# Work done by a constant vector field is 0?

We know that $$\oint \boldsymbol{F}\cdot d\boldsymbol{r}= \iint (\nabla \times \boldsymbol{F})\cdot d\boldsymbol{s}.$$ Now if $\boldsymbol{F}$ is a constant vector, then $\nabla \times \boldsymbol{F}=0$, this gives that $\oint \boldsymbol{F}\cdot d\boldsymbol{r}=0$. And $\oint \boldsymbol{F} \cdot d\boldsymbol{r}$ represents the work $$W=\int \boldsymbol{F} \cdot d\boldsymbol{r}$$ done by the vector field $\boldsymbol{F}$ along a curve. So this gives that work done by a constant vector field is $0$. How can it be possible?

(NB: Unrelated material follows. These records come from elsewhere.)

-- pv_equiv track=rewrite | github.com/mandeepm91/ga-crossover-comparison | src/save_results.py | get_stats_till_best_fitness
-- ===== SOURCE A (Python) =====
-- def get_stats_till_best_fitness(logbook, best_fitness):
--     gen = 0
--     nevals = 0
--     for entry in logbook:
--         gen = entry['gen']
--         nevals += entry['nevals']
--         if entry['min'] == best_fitness:
--             break
--     return gen, nevals
-- ===== SOURCE B (Python) =====
-- def get_stats_till_best_fitness(logbook, best_fitness):
--     if not logbook:
--         return 0, 0
--     cutoff = next((i for i, e in enumerate(logbook) if e['min'] == best_fitness),
--                   len(logbook) - 1)
--     gen = logbook[cutoff]['gen']
--     nevals = sum(e['nevals'] for e in logbook[:cutoff + 1])
--     return gen, nevals
-- ===== Notes on version B (the rewrite author's own statement) =====
-- stated objective: alternative
-- what changed: Replaces the single early-breaking accumulation loop by a boundary-find (first index whose 'min' equals best_fitness, defaulting to the last index) followed by an indexed read of 'gen' and a prefix sum of 'nevals'.
import Mathlib
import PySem

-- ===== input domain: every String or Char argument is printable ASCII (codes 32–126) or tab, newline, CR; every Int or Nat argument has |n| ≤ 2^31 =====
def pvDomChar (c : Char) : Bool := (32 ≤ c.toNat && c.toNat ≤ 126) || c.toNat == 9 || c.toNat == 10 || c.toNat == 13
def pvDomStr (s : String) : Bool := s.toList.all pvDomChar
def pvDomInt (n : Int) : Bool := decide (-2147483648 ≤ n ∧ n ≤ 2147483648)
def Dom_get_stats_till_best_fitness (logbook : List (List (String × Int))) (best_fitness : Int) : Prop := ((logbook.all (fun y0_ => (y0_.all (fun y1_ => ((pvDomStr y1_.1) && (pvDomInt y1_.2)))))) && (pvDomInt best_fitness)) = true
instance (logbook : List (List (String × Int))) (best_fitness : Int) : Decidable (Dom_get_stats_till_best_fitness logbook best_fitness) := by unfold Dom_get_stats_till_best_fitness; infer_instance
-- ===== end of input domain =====

-- B replaces A's single early-breaking accumulation loop by a boundary-find step
-- (first index whose 'min' equals best_fitness, defaulting to the last index)
-- followed by an indexed read of 'gen' and a prefix sum of 'nevals'. Objective: alternative.

-- ===== PORT A =====
-- the for-loop with break, carrying the running (gen, nevals) state; a missing key
-- (Python KeyError) is outside Pre_, there the port reads a 0 default
def aLoop (best_fitness : Int) : List (List (String × Int)) → Int → Int → Int × Int
  | [], gen, nevals => (gen, nevals)
  | entry :: rest, _, nevals =>
      let gen' := (List.lookup "gen" entry).getD 0
      let nevals' := nevals + (List.lookup "nevals" entry).getD 0
      if List.lookup "min" entry = some best_fitness then (gen', nevals')
      else aLoop best_fitness rest gen' nevals'

def get_stats_till_best_fitness (logbook : List (List (String × Int))) (best_fitness : Int) : Int × Int :=
  aLoop best_fitness logbook 0 0

-- ===== PORT B =====
-- cutoff index: first entry whose 'min' equals best_fitness, else the last index
def bCutoff (logbook : List (List (String × Int))) (best_fitness : Int) : Nat :=
  match logbook.findIdx? (fun e => List.lookup "min" e == some best_fitness) with
  | some i => i
  | none => logbook.length - 1

def get_stats_till_best_fitness_alt (logbook : List (List (String × Int))) (best_fitness : Int) : Int × Int :=
  match logbook with
  | [] => (0, 0)
  | _ :: _ =>
      let cutoff := bCutoff logbook best_fitness
      let gen := ((logbook[cutoff]?).map (fun e => (List.lookup "gen" e).getD 0)).getD 0
      let nevals := ((logbook.take (cutoff + 1)).map (fun e => (List.lookup "nevals" e).getD 0)).sum
      (gen, nevals)

-- ===== PRECONDITION & SPEC =====
-- Pre_ excludes exactly the inputs on which A raises KeyError: every entry the loop
-- visits (the prefix up to and including the first entry whose 'min' equals
-- best_fitness) must carry the keys 'gen', 'nevals' and 'min'; later entries are free.
def Pre_get_stats_till_best_fitness (logbook : List (List (String × Int))) (best_fitness : Int) : Prop :=
  ∀ e ∈ logbook.take ((logbook.takeWhile (fun e => !(List.lookup "min" e == some best_fitness))).length + 1),
    (List.lookup "gen" e).isSome ∧ (List.lookup "nevals" e).isSome ∧ (List.lookup "min" e).isSome

instance (logbook : List (List (String × Int))) (best_fitness : Int) : Decidable (Pre_get_stats_till_best_fitness logbook best_fitness) := by unfold Pre_get_stats_till_best_fitness; infer_instance

def pvWitness_get_stats_till_best_fitness : (List (List (String × Int))) × Int :=
  ([[("gen", 1), ("nevals", 3), ("min", 9)], [("gen", 2), ("nevals", 4), ("min", 5)]], 5)

def Spec_get_stats_till_best_fitness (logbook : List (List (String × Int))) (best_fitness : Int) (out : Int × Int) : Prop := out = get_stats_till_best_fitness_alt logbook best_fitness
instance (logbook : List (List (String × Int))) (best_fitness : Int) (out : Int × Int) : Decidable (Spec_get_stats_till_best_fitness logbook best_fitness out) := by unfold Spec_get_stats_till_best_fitness; infer_instance

-- ===== CLAIM (what is proved, stated in full; the proofs are below) =====
def Claim_equal_get_stats_till_best_fitness : Prop := ∀ (logbook : List (List (String × Int))) (best_fitness : Int), Dom_get_stats_till_best_fitness logbook best_fitness → Pre_get_stats_till_best_fitness logbook best_fitness → Spec_get_stats_till_best_fitness logbook best_fitness (get_stats_till_best_fitness logbook best_fitness)

-- ===== LEMMAS AND PROOFS =====

theorem aLoop_eq_alt (best_fitness : Int) (logbook : List (List (String × Int)))
    (hne : logbook ≠ [])
    (n : Int) (g : Int) :
    aLoop best_fitness logbook g n =
      (((logbook[bCutoff logbook best_fitness]?).map (fun e => (List.lookup "gen" e).getD 0)).getD 0,
       n + ((logbook.take (bCutoff logbook best_fitness + 1)).map (fun e => (List.lookup "nevals" e).getD 0)).sum) := by
  induction logbook generalizing n g with
  | nil => exact absurd rfl hne
  | cons e rest ih =>
    by_cases hm : List.lookup "min" e = some best_fitness
    · simp [aLoop, hm, bCutoff, List.findIdx?_cons]
    · rcases rest with _ | ⟨e2, rest2⟩
      · simp [aLoop, hm, bCutoff, List.findIdx?_cons]
      · have hcut : bCutoff (e :: e2 :: rest2) best_fitness = bCutoff (e2 :: rest2) best_fitness + 1 := by
          unfold bCutoff
          rw [List.findIdx?_cons]
          simp only [beq_iff_eq, hm, if_false]
          cases h : List.findIdx? (fun x => List.lookup "min" x == some best_fitness) (e2 :: rest2) with
          | none => simp
          | some i => simp
        rw [aLoop]
        simp only [if_neg hm]
        rw [ih (by simp)]
        rw [hcut]
        simp [List.take_succ_cons, add_assoc]

-- ===== VERDICT (by name: the statement is the Claim_ definition above) =====
theorem get_stats_till_best_fitness_spec : Claim_equal_get_stats_till_best_fitness := by
  intro logbook best_fitness _ _
  unfold Spec_get_stats_till_best_fitness
  cases logbook with
  | nil => rfl
  | cons e rest =>
    rw [get_stats_till_best_fitness, aLoop_eq_alt best_fitness (e :: rest) (by simp)]
    simp [get_stats_till_best_fitness_alt]
-- pv_equiv track=rewrite | github.com/JuanmaGuzman/CAPSTONE_backenc | src/publications/helpers/validation.py | check_for_duplicate_sku
-- ===== SOURCE A (Python) =====
-- from typing import Union
--
-- def check_for_duplicate_sku(
--     pub_items: dict
-- ) -> tuple[bool, Union[set[str], None]]:
--     sku_list = [item['sku'] for item in pub_items]
--     sku_set = set(sku_list)
--     if len(sku_list) != len(sku_set):
--         return True, None
--     return False, sku_set
-- ===== SOURCE B (Python) =====
-- from typing import Union
--
-- def check_for_duplicate_sku(
--     pub_items: dict
-- ) -> tuple[bool, Union[set[str], None]]:
--     # One pass with a running `seen` set and a duplicate flag; no intermediate
--     # list and no second length comparison.  The loop never early-returns, so a
--     # missing 'sku' key raises KeyError exactly where A's comprehension does.
--     seen = set()
--     dup = False
--     for item in pub_items:
--         s = item['sku']
--         if s in seen:
--             dup = True
--         seen.add(s)
--     if dup:
--         return True, None
--     return False, seen
-- ===== Notes on version B (the rewrite author's own statement) =====
-- stated objective: alternative
-- what changed: Instead of materialising the full sku list, building a set from it and comparing lengths, B makes a single pass keeping a running seen-set and a duplicate flag set when an sku is already present.
import Mathlib
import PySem

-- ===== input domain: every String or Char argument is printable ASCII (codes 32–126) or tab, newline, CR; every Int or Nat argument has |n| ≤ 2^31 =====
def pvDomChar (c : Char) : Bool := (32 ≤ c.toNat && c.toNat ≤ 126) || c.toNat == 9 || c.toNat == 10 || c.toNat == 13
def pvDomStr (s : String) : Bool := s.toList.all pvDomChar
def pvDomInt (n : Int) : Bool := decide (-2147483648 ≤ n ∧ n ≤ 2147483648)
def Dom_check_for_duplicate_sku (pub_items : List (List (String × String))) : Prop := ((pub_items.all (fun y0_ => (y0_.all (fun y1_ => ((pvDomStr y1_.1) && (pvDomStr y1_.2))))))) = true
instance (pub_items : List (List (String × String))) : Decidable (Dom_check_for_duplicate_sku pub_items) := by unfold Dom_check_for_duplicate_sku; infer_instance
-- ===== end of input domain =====

-- B replaces A's list-then-set-then-length-comparison by a single pass with a running seen-set and a duplicate flag (alternative decomposition, same cost).


-- item['sku']: Python raises KeyError when the key is missing; Pre_ excludes that,
-- so the .getD "" default is never reached on admitted inputs.
def pvSku (item : List (String × String)) : String :=
  ((PySem.Dict.mk item).get? "sku").getD ""

-- ===== PORT A =====
def check_for_duplicate_sku (pub_items : List (List (String × String))) : Bool × Option (List String) :=
  let sku_list := pub_items.map pvSku
  let sku_set := PySem.Set.ofList sku_list
  if sku_list.length ≠ sku_set.length then (true, none)
  else (false, some sku_set)

-- ===== PORT B =====
def check_for_duplicate_sku_alt (pub_items : List (List (String × String))) : Bool × Option (List String) :=
  let st := pub_items.foldl
    (fun (acc : Bool × PySem.Set String) item =>
      (acc.1 || PySem.Set.contains acc.2 (pvSku item), PySem.Set.add acc.2 (pvSku item)))
    (false, PySem.Set.empty)
  if st.1 then (true, none) else (false, some st.2)

-- ===== PRECONDITION & SPEC =====
-- Pre_ excludes exactly the inputs where some item lacks the 'sku' key, on which Python's A raises KeyError.
def Pre_check_for_duplicate_sku (pub_items : List (List (String × String))) : Prop :=
  ∀ item ∈ pub_items, (PySem.Dict.mk item).contains "sku" = true
instance (pub_items : List (List (String × String))) : Decidable (Pre_check_for_duplicate_sku pub_items) := by unfold Pre_check_for_duplicate_sku; infer_instance
def pvWitness_check_for_duplicate_sku : (List (List (String × String))) := ([[("sku", "a")], [("sku", "b")]])
def Spec_check_for_duplicate_sku (pub_items : List (List (String × String))) (out : Bool × Option (List String)) : Prop := out = check_for_duplicate_sku_alt pub_items
instance (pub_items : List (List (String × String))) (out : Bool × Option (List String)) : Decidable (Spec_check_for_duplicate_sku pub_items out) := by unfold Spec_check_for_duplicate_sku; infer_instance

-- ===== CLAIM (what is proved, stated in full; the proofs are below) =====
def Claim_equal_check_for_duplicate_sku : Prop := ∀ (pub_items : List (List (String × String))), Dom_check_for_duplicate_sku pub_items → Pre_check_for_duplicate_sku pub_items → Spec_check_for_duplicate_sku pub_items (check_for_duplicate_sku pub_items)

-- ===== LEMMAS AND PROOFS =====

theorem pv_len_add_le (s : PySem.Set String) (x : String) :
    (PySem.Set.add s x).length ≤ s.length + 1 := by
  unfold PySem.Set.add
  split
  · exact Nat.le_succ _
  · simp

theorem pv_len_update_le (l : List String) (s : PySem.Set String) :
    (PySem.Set.update s l).length ≤ s.length + l.length := by
  induction l generalizing s with
  | nil => simp [PySem.Set.update]
  | cons x t ih =>
      have h1 := ih (PySem.Set.add s x)
      have h2 := pv_len_add_le s x
      have : PySem.Set.update s (x :: t) = PySem.Set.update (PySem.Set.add s x) t := rfl
      rw [this]
      simp only [List.length_cons]
      omega

theorem pv_len_add_of_contains (s : PySem.Set String) (x : String)
    (h : PySem.Set.contains s x = true) : (PySem.Set.add s x).length = s.length := by
  have hm : x ∈ s := by simpa using h
  unfold PySem.Set.add
  simp [hm]

theorem pv_len_add_of_not_contains (s : PySem.Set String) (x : String)
    (h : PySem.Set.contains s x = false) : (PySem.Set.add s x).length = s.length + 1 := by
  have hm : x ∉ s := by simpa using h
  unfold PySem.Set.add
  simp [hm]

theorem pv_foldl_dup (l : List String) (b : Bool) (s : PySem.Set String) :
    l.foldl (fun (acc : Bool × PySem.Set String) x =>
        (acc.1 || PySem.Set.contains acc.2 x, PySem.Set.add acc.2 x)) (b, s)
      = (b || decide ((PySem.Set.update s l).length ≠ s.length + l.length),
         PySem.Set.update s l) := by
  induction l generalizing b s with
  | nil => simp [PySem.Set.update]
  | cons x t ih =>
      have hup : PySem.Set.update s (x :: t) = PySem.Set.update (PySem.Set.add s x) t := rfl
      rw [List.foldl_cons, ih, hup]
      cases h : PySem.Set.contains s x with
      | true =>
          have hlen := pv_len_add_of_contains s x h
          have hle := pv_len_update_le t (PySem.Set.add s x)
          have hne : ¬ (PySem.Set.update (PySem.Set.add s x) t).length = s.length + (t.length + 1) := by
            omega
          simp
          exact Or.inr hne
      | false =>
          have hlen := pv_len_add_of_not_contains s x h
          have harith : s.length + 1 + t.length = s.length + (t.length + 1) := by omega
          simp only [Bool.or_false, List.length_cons, hlen, harith]
          rfl

-- ===== VERDICT (by name: the statement is the Claim_ definition above) =====
theorem check_for_duplicate_sku_spec : Claim_equal_check_for_duplicate_sku := by
  intro pub_items _ _
  unfold Spec_check_for_duplicate_sku check_for_duplicate_sku check_for_duplicate_sku_alt
  rw [← List.foldl_map (f := pvSku)
        (g := fun (acc : Bool × PySem.Set String) x =>
          (acc.1 || PySem.Set.contains acc.2 x, PySem.Set.add acc.2 x))]
  rw [pv_foldl_dup]
  have hof : PySem.Set.update (PySem.Set.empty : PySem.Set String) (pub_items.map pvSku)
      = PySem.Set.ofList (pub_items.map pvSku) := rfl
  rw [hof]
  by_cases h : (PySem.Set.ofList (pub_items.map pvSku)).length = pub_items.length
  · simp [PySem.Set.empty, h]
  · have h2 : ¬ pub_items.length = (PySem.Set.ofList (pub_items.map pvSku)).length :=
      fun hh => h hh.symm
    simp [PySem.Set.empty, h, h2]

This isn't surprising. Remember, $\oint$ means that you're integrating around a closed path. Without that requirement you can't use Stokes's Theorem to get a curl. All you've shown is that a constant vector does no work if you go in a big loop. This is the situation with, for instance, gravity close to Earth's surface. You throw a ball in the air, and when it returns to where it started it has the same amount of energy (it's just going the opposite direction).
It is possible for conservative forces. Closed integral of a conservative force (say Electric force) is zero.